What needs to be done:
Scan the listing below. Return every line containing the string "enumerate".

=====

-- pv_equiv track=rewrite | github.com/PebbleRoad/table2rules | cleanup.py | deduplicate_headers
-- ===== SOURCE A (Python) =====
-- from typing import List
--
-- def deduplicate_headers(headers: List[str]) -> List[str]:
--     """
--     Remove exact duplicates and substring duplicates.
--
--     Rules:
--     - If "APAC" appears twice, keep one
--     - If "APAC" and "APAC Subtotal" both appear, keep only "APAC Subtotal"
--     """
--     # Remove exact duplicates while preserving order
--     seen = set()
--     unique = []
--     for h in headers:
--         if h not in seen:
--             seen.add(h)
--             unique.append(h)
--
--     # Remove substrings: if header A is fully contained in header B, remove A
--     filtered = []
--     for i, header in enumerate(unique):
--         is_substring = False
--         for j, other in enumerate(unique):
--             if i != j and header in other and header != other:
--                 is_substring = True
--                 break
--
--         if not is_substring:
--             filtered.append(header)
--
--     return filtered
-- ===== SOURCE B (Python) =====
-- def deduplicate_headers(headers):
--     # Exact dedup preserving first-occurrence order
--     unique = list(dict.fromkeys(headers))
--     # Grow the set of maximal headers in descending-length order:
--     # a header survives iff it is not contained in any already-kept (longer) header.
--     kept = []
--     for h in sorted(unique, key=len, reverse=True):
--         if not any(h in k for k in kept):
--             kept.append(h)
--     kept_set = set(kept)
--     # Restore original order
--     return [h for h in unique if h in kept_set]
-- ===== Notes on version B (the rewrite author's own statement) =====
-- stated objective: alternative
-- what changed: Replaces A's symmetric all-pairs substring scan over the unique list with a sort-by-descending-length pass that incrementally grows the set of maximal headers (each header checked only against already-kept longer headers), then filters the unique list in original order.
import Mathlib
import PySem

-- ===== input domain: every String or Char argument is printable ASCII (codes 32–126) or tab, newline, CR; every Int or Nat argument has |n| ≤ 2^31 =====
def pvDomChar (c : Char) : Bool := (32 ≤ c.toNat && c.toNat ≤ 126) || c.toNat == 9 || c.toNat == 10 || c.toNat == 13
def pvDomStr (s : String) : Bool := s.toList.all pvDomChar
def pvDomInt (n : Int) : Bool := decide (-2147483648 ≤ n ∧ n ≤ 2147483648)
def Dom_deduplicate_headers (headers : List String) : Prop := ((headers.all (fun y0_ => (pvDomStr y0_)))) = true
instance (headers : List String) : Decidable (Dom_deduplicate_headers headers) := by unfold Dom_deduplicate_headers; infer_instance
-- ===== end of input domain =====

-- B replaces A's symmetric all-pairs substring scan with a sort-by-descending-length pass that
-- grows the set of maximal headers incrementally; same return value (alternative structure).

-- ===== PORT A =====
def deduplicate_headers (headers : List String) : List String :=
  -- first loop: exact dedup with a seen-set
  let su : PySem.Set String × List String :=
    headers.foldl (fun p h =>
      if PySem.Set.contains p.1 h = false then (PySem.Set.add p.1 h, p.2 ++ [h]) else p)
      (PySem.Set.empty, [])
  let unique := su.2
  -- second loop: drop headers that are a proper substring of another unique header
  (PySem.List.enumerate unique 0).foldl (fun filtered p =>
    let is_substring :=
      (PySem.List.enumerate unique 0).any (fun q =>
        (p.1 != q.1) && PySem.Str.isIn p.2 q.2 && (p.2 != q.2))
    if is_substring = false then filtered ++ [p.2] else filtered) []

-- ===== PORT B =====
def deduplicate_headers_alt (headers : List String) : List String :=
  let unique := PySem.List.dedup headers
  let kept :=
    (PySem.List.sorted unique (fun s => PySem.Str.len s) true).foldl
      (fun kept h => if kept.any (fun k => PySem.Str.isIn h k) then kept else kept ++ [h]) []
  unique.filter (fun h => kept.contains h)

=====

Solution to the problem:
--     for i, header in enumerate(unique):
--         for j, other in enumerate(unique):
  (PySem.List.enumerate unique 0).foldl (fun filtered p =>
      (PySem.List.enumerate unique 0).any (fun q =>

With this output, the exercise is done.